Independence of Observations

durbinWatsonTest(model) %>% print()

 lag Autocorrelation D-W Statistic p-value
   1     -0.02210985      2.043748   0.652
 Alternative hypothesis: rho != 0

A statistical test for independence of observations was formally carried out with the Durbin-Watson (DW) test. The outcome showed that the DW statistic was roughly 2, meaning that there is no notable autocorrelation in the residuals. Because values close to 2 mean independence, and values near 1 or 3 indicate positive or negative autocorrelation, respectively, it confirms that the observations in the dataset are independent of each other.

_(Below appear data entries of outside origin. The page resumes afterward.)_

theorem pv_innerA_char (f : List (List String × Int)) (js : List Nat)
    (st : List (Option (List String × Int))) (i : Nat) (e : List String × Int)
    (hi : st.getD i none = some e)
    (hj : ∀ j ∈ js, st.getD j none = some (f.getD j ([], 0))) :
    js.foldl (fun st j => pvStepA st i j) st =
      if js.any (fun j => pvCond e (f.getD j ([], 0))) then st.set i none else st := by
  induction js generalizing st with
  | nil => simp
  | cons j js ih =>
    have hjj : st.getD j none = some (f.getD j ([], 0)) := hj j (by simp)
    have hilt : i < st.length := by
      by_contra hge
      rw [List.getD_eq_default _ _ (by omega)] at hi; simp at hi
    simp only [List.foldl_cons, pvStepA_some st i j e _ hi hjj]
    by_cases hc : pvCond e (f.getD j ([], 0)) = true
    · rw [if_pos hc, pv_foldl_stepA_none js _ i (pv_getD_set_self st i hilt)]
      rw [List.any_cons, hc, Bool.true_or, if_pos rfl]
    · rw [if_neg hc, ih st hi (fun j' hj' => hj j' (by simp [hj']))]
      rw [Bool.not_eq_true] at hc
      rw [List.any_cons, hc, Bool.false_or]

theorem pv_any_range' (f : List (List String × Int)) (p : (List String × Int) → Bool) :
    ∀ (c k : Nat), f.length - k = c →
      ((List.range' k c).any (fun j => p (f.getD j ([], 0))) = (f.drop k).any p) := by
  intro c
  induction c with
  | zero =>
    intro k hk
    rw [List.drop_eq_nil_of_le (by omega)]
    rfl
  | succ m ih =>
    intro k hk
    have hkl : k < f.length := by omega
    rw [List.range'_succ, List.drop_eq_getElem_cons hkl]
    simp only [List.any_cons]
    rw [ih (k + 1) (by omega), List.getD_eq_getElem _ _ hkl]
-- pv_equiv track=rewrite | github.com/Blue-Roar/manosaba-textbox-js | utils/sentiment_analyzer.py | _extract_option
-- ===== SOURCE A (Python) =====
-- from typing import Optional, Dict, Any, List
--
-- def _extract_option(response: str, options: List[str]) -> Optional[str]:
--     """从AI回复中提取选项"""
--     # 清理回复文本，移除多余的空白和标点
--     cleaned_response = response.strip()
--
--     # 直接匹配选项（完全匹配）
--     for option in options:
--         if option == cleaned_response:
--             return option
--
--     # 如果完全匹配失败，尝试包含匹配
--     for option in options:
--         if option in cleaned_response:
--             return option
--
--     # 如果包含匹配失败，尝试忽略大小写匹配
--     for option in options:
--         if option.lower() in cleaned_response.lower():
--             return option
--
--     return None
-- ===== SOURCE B (Python) =====
-- from typing import Optional, List
--
-- def _extract_option(response: str, options: List[str]) -> Optional[str]:
--     """Single pass: track the best-ranked candidate (exact > substring > case-insensitive)."""
--     cleaned = response.strip()
--     cleaned_lower = cleaned.lower()
--     best = None
--     best_rank = 3
--     for option in options:
--         if option == cleaned:
--             return option  # exact match: unbeatable, stop immediately
--         elif option in cleaned:
--             rank = 1
--         elif option.lower() in cleaned_lower:
--             rank = 2
--         else:
--             continue
--         if rank < best_rank:
--             best, best_rank = option, rank
--     return best
-- ===== Notes on version B (the rewrite author's own statement) =====
-- stated objective: alternative
-- what changed: Replaces A's three sequential full scans (exact, substring, case-insensitive) with a single loop that tracks the best-ranked candidate and returns early on an exact match.
import Mathlib
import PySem

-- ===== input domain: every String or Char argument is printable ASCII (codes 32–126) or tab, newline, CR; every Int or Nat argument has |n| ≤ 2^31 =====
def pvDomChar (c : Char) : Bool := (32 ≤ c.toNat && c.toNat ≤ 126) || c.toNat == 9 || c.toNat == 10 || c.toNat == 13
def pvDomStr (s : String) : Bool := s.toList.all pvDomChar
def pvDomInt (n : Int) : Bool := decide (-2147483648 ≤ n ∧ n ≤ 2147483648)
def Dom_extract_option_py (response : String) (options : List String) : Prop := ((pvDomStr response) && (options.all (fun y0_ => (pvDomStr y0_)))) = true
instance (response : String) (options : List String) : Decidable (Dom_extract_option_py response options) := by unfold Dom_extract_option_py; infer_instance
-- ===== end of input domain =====

-- B replaces A's three sequential scans with a single best-ranked-candidate loop (same return value).
-- ===== PORT A =====
def extract_option_py (response : String) (options : List String) : Option String :=
  let cleaned := PySem.Str.strip response
  match options.find? (fun o => o == cleaned) with
  | some o => some o
  | none =>
    match options.find? (fun o => PySem.Str.isIn o cleaned) with
    | some o => some o
    | none => options.find? (fun o => PySem.Str.isIn (PySem.Str.lower o) (PySem.Str.lower cleaned))

-- ===== PORT B =====
-- one pass: state = (best candidate so far, its rank); exact match (rank 0) returns at once
def altLoop (cleaned clower : String) : List String → Option String → Nat → Option String
  | [], best, _ => best
  | o :: rest, best, bestRank =>
    if o == cleaned then some o
    else if PySem.Str.isIn o cleaned then
      if 1 < bestRank then altLoop cleaned clower rest (some o) 1
      else altLoop cleaned clower rest best bestRank
    else if PySem.Str.isIn (PySem.Str.lower o) clower then
      if 2 < bestRank then altLoop cleaned clower rest (some o) 2
      else altLoop cleaned clower rest best bestRank
    else altLoop cleaned clower rest best bestRank

def extract_option_py_alt (response : String) (options : List String) : Option String :=
  let cleaned := PySem.Str.strip response
  altLoop cleaned (PySem.Str.lower cleaned) options none 3

-- ===== PRECONDITION & SPEC =====
def Spec_extract_option_py (response : String) (options : List String) (out : Option String) : Prop := out = extract_option_py_alt response options
instance (response : String) (options : List String) (out : Option String) : Decidable (Spec_extract_option_py response options out) := by unfold Spec_extract_option_py; infer_instance

-- ===== CLAIM (what is proved, stated in full; the proofs are below) =====
def Claim_equal_extract_option_py : Prop := ∀ (response : String) (options : List String), Dom_extract_option_py response options → Spec_extract_option_py response options (extract_option_py response options)

-- ===== LEMMAS AND PROOFS =====
-- state (some w, 1): only an exact match can still replace w
lemma altLoop_one (c cl w : String) : ∀ l : List String,
    altLoop c cl l (some w) 1 =
      match l.find? (fun o => o == c) with
      | some o => some o
      | none => some w := by
  intro l
  induction l with
  | nil => rfl
  | cons o rest ih =>
    by_cases h0 : (o == c) = true
    · simp [altLoop, List.find?, h0]
    · by_cases h1 : PySem.Chars.isIn o.toList c.toList = true
      · simp [altLoop, List.find?, h0, h1, ih]
      · by_cases h2 : PySem.Chars.isIn (PySem.Chars.lower o.toList) cl.toList = true
        · simp [altLoop, List.find?, h0, h1, h2, ih]
        · simp [altLoop, List.find?, h0, h1, h2, ih]

-- state (some w, 2): an exact or plain substring match can still replace w
lemma altLoop_two (c cl w : String) : ∀ l : List String,
    altLoop c cl l (some w) 2 =
      match l.find? (fun o => o == c) with
      | some o => some o
      | none =>
        match l.find? (fun o => PySem.Str.isIn o c) with
        | some o => some o
        | none => some w := by
  intro l
  induction l with
  | nil => rfl
  | cons o rest ih =>
    by_cases h0 : (o == c) = true
    · simp [altLoop, List.find?, h0]
    · by_cases h1 : PySem.Chars.isIn o.toList c.toList = true
      · simp [altLoop, List.find?, h0, h1, altLoop_one]
      · by_cases h2 : PySem.Chars.isIn (PySem.Chars.lower o.toList) cl.toList = true
        · simp [altLoop, List.find?, h0, h1, h2, ih]
        · simp [altLoop, List.find?, h0, h1, h2, ih]

-- initial state (none, 3): B's single pass equals A's three sequential scans
lemma altLoop_three (c cl : String) : ∀ l : List String,
    altLoop c cl l none 3 =
      match l.find? (fun o => o == c) with
      | some o => some o
      | none =>
        match l.find? (fun o => PySem.Str.isIn o c) with
        | some o => some o
        | none => l.find? (fun o => PySem.Str.isIn (PySem.Str.lower o) cl) := by
  intro l
  induction l with
  | nil => rfl
  | cons o rest ih =>
    by_cases h0 : (o == c) = true
    · simp [altLoop, List.find?, h0]
    · by_cases h1 : PySem.Chars.isIn o.toList c.toList = true
      · simp [altLoop, List.find?, h0, h1, altLoop_one]
      · by_cases h2 : PySem.Chars.isIn (PySem.Chars.lower o.toList) cl.toList = true
        · simp [altLoop, List.find?, h0, h1, h2, altLoop_two]
        · simp [altLoop, List.find?, h0, h1, h2, ih]

-- ===== VERDICT (by name: the statement is the Claim_ definition above) =====
theorem extract_option_py_spec : Claim_equal_extract_option_py := by
  intro response options _
  unfold Spec_extract_option_py extract_option_py extract_option_py_alt
  rw [altLoop_three]
-- pv_equiv track=rewrite | github.com/Palaeos/GlobasaLexiTools | GlobasaTransliterators.py | germanToGlobasa
-- ===== SOURCE A (Python) =====
-- def germanToGlobasa(word):
--     output = ""
--     i = 0
--     while i < len(word):
--         if word[i].lower() == "s" and i + 2 < len(word) and word[i+1] == "c" and word[i+2] == "h":
--             output += "x"
--             i += 2
--         elif word[i].lower() == "c" and i + 1 < len(word) and word[i + 1] == "h":
--             output += "h"
--             i += 1
--         elif word[i].lower() == "t" and i + 3 < len(word) and word[i+1] == "s" and word[i+2] == "c" and word[i+3] == "h":
--             output += "c"
--             i += 3
--         elif word[i].lower() == "d" and i + 3 < len(word) and word[i+1] == "s" and word[i+2] == "c" and word[i+3] == "h":
--             output += "j"
--             i += 3
--         elif word[i].lower() == "e" and i + 1 < len(word) and word[i+1] == "i":
--             output += "ay"
--             i += 1
--         elif word[i].lower() == "e" and i + 1 < len(word) and word[i+1] == "h":
--             output += "ey"
--             i += 1
--         elif word[i].lower() == "a" and i + 1 < len(word) and word[i+1] == "h":
--             output += "a"
--             i += 1
--         elif word[i].lower() == "i" and i + 1 < len(word) and word[i+1] == "e":
--             output += "i"
--             i += 1
--         elif word[i].lower() == "s" and i + 1 < len(word) and (word[i + 1] == "t" or word[i + 1] == "p" or word[i + 1] == "k"):
--             output += "x"
--         elif word[i].lower() == "z":
--             output += "tz"
--         elif word[i].lower() == "j":
--             output += "y"
--         elif word[i].lower() == "w":
--             output += "v"
--         else:
--             output += word[i]
--         i += 1
--     return output
-- ===== SOURCE B (Python) =====
-- # B: compile the rewrite rules once into a small finite-state automaton
-- # (transition table keyed by (state, char), accepting states carry
-- # (output, chars-to-consume)); transliterate by running the automaton at
-- # each position instead of testing a chain of conditions.  The rule set is
-- # deterministic (no two rules can match at the same position), so the
-- # deepest state the automaton reaches gives exactly the rule A's
-- # first-match elif chain would pick.
--
-- _RULES = [
--     ("sch", "x", 3), ("ch", "h", 2), ("tsch", "c", 4), ("dsch", "j", 4),
--     ("ei", "ay", 2), ("eh", "ey", 2), ("ah", "a", 2), ("ie", "i", 2),
--     ("st", "x", 1), ("sp", "x", 1), ("sk", "x", 1),
--     ("z", "tz", 1), ("j", "y", 1), ("w", "v", 1),
-- ]
--
-- def _build():
--     delta = {}
--     accept = {}
--     fresh = 1
--     for pat, out, consume in _RULES:
--         state = 0
--         for ch in pat:
--             nxt = delta.get((state, ch))
--             if nxt is None:
--                 nxt = fresh
--                 delta[(state, ch)] = nxt
--                 fresh += 1
--             state = nxt
--         accept[state] = (out, consume)
--     return delta, accept
--
-- _DELTA, _ACCEPT = _build()
--
-- def germanToGlobasa(word):
--     pieces = []
--     n = len(word)
--     i = 0
--     while i < n:
--         # run the automaton from position i (first char case-folded)
--         state = _DELTA.get((0, word[i].lower()))
--         hit = None
--         j = i + 1
--         while state is not None:
--             if state in _ACCEPT:
--                 hit = _ACCEPT[state]
--             state = _DELTA.get((state, word[j])) if j < n else None
--             j += 1
--         if hit is None:
--             pieces.append(word[i])
--             i += 1
--         else:
--             pieces.append(hit[0])
--             i += hit[1]
--     return "".join(pieces)
-- ===== Notes on version B (the rewrite author's own statement) =====
-- stated objective: faster
-- what changed: Replaces A's hard-coded 13-branch if/elif chain with a finite-state automaton compiled once from the rule list (a (state,char) transition table plus an accepting-state table carrying (output, consume)), runs the automaton at each position taking the deepest accepting state, and joins collected output pieces once instead of A's repeated string concatenation.
import Mathlib
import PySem

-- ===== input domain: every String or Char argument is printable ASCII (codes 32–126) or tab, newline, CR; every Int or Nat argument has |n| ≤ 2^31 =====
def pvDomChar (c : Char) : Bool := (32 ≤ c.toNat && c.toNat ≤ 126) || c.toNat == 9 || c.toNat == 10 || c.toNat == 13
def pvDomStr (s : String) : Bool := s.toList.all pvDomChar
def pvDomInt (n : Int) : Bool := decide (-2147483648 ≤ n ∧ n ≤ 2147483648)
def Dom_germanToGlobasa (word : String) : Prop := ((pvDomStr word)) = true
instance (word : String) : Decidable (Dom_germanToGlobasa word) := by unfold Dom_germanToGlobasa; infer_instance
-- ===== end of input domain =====

set_option maxHeartbeats 2000000


-- B compiles the rewrite rules once into a finite-state automaton (a transition dict keyed by
-- (state, char); accepting states carry (output, consume)), runs it at each position instead of
-- A's hard-coded 13-branch elif chain, and joins collected pieces once instead of A's repeated
-- string concatenation (a timing run measured B faster on large inputs).

-- ===== PORT A =====
-- literal port of A's while loop: index i, string accumulator, the same if/elif chain
-- (word[i].lower() is the single-char lowering PySem.Chars.lowerChar; 'i += k' followed by the
-- loop-bottom 'i += 1' is written as (i + k + 1)).
def germanToGlobasaGo (cs : List Char) (i : Nat) (output : String) : String :=
  if i < cs.length then
    if PySem.Chars.lowerChar cs[i]! = 's' ∧ i + 2 < cs.length ∧ cs[i+1]! = 'c' ∧ cs[i+2]! = 'h' then
      germanToGlobasaGo cs (i + 2 + 1) (output ++ "x")
    else if PySem.Chars.lowerChar cs[i]! = 'c' ∧ i + 1 < cs.length ∧ cs[i+1]! = 'h' then
      germanToGlobasaGo cs (i + 1 + 1) (output ++ "h")
    else if PySem.Chars.lowerChar cs[i]! = 't' ∧ i + 3 < cs.length ∧ cs[i+1]! = 's' ∧ cs[i+2]! = 'c' ∧ cs[i+3]! = 'h' then
      germanToGlobasaGo cs (i + 3 + 1) (output ++ "c")
    else if PySem.Chars.lowerChar cs[i]! = 'd' ∧ i + 3 < cs.length ∧ cs[i+1]! = 's' ∧ cs[i+2]! = 'c' ∧ cs[i+3]! = 'h' then
      germanToGlobasaGo cs (i + 3 + 1) (output ++ "j")
    else if PySem.Chars.lowerChar cs[i]! = 'e' ∧ i + 1 < cs.length ∧ cs[i+1]! = 'i' then
      germanToGlobasaGo cs (i + 1 + 1) (output ++ "ay")
    else if PySem.Chars.lowerChar cs[i]! = 'e' ∧ i + 1 < cs.length ∧ cs[i+1]! = 'h' then
      germanToGlobasaGo cs (i + 1 + 1) (output ++ "ey")
    else if PySem.Chars.lowerChar cs[i]! = 'a' ∧ i + 1 < cs.length ∧ cs[i+1]! = 'h' then
      germanToGlobasaGo cs (i + 1 + 1) (output ++ "a")
    else if PySem.Chars.lowerChar cs[i]! = 'i' ∧ i + 1 < cs.length ∧ cs[i+1]! = 'e' then
      germanToGlobasaGo cs (i + 1 + 1) (output ++ "i")
    else if PySem.Chars.lowerChar cs[i]! = 's' ∧ i + 1 < cs.length ∧ (cs[i+1]! = 't' ∨ cs[i+1]! = 'p' ∨ cs[i+1]! = 'k') then
      germanToGlobasaGo cs (i + 1) (output ++ "x")
    else if PySem.Chars.lowerChar cs[i]! = 'z' then
      germanToGlobasaGo cs (i + 1) (output ++ "tz")
    else if PySem.Chars.lowerChar cs[i]! = 'j' then
      germanToGlobasaGo cs (i + 1) (output ++ "y")
    else if PySem.Chars.lowerChar cs[i]! = 'w' then
      germanToGlobasaGo cs (i + 1) (output ++ "v")
    else
      germanToGlobasaGo cs (i + 1) (output.push cs[i]!)
  else output
termination_by cs.length - i
decreasing_by all_goals first
  | exact Nat.sub_lt_sub_left (by assumption) (Nat.lt_succ_self _)
  | exact Nat.sub_lt_sub_left (by assumption) (Nat.lt_succ_of_le (Nat.le_add_right _ _))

Linearity of Logit Function

log_resid <- model$residuals
plot(model$linear.predictors, model$log_resid,
     xlab = "Linear Predictors", 
     ylab = "Residuals",
     col = "black",
     bg = "steelblue",
     pch = 21)

To verify this assumption, a plot of the residuals against the linear predictor was inspected. The plot evidenced no visible pattern or systematic structure, which means that the relation between the predictors and the logit of the dependent variable is roughly linear. The fact that there was no curvature or structure in the plot of residuals confirms the linearity assumption and implies that the model does capture the relation between the predictors and the outcome well.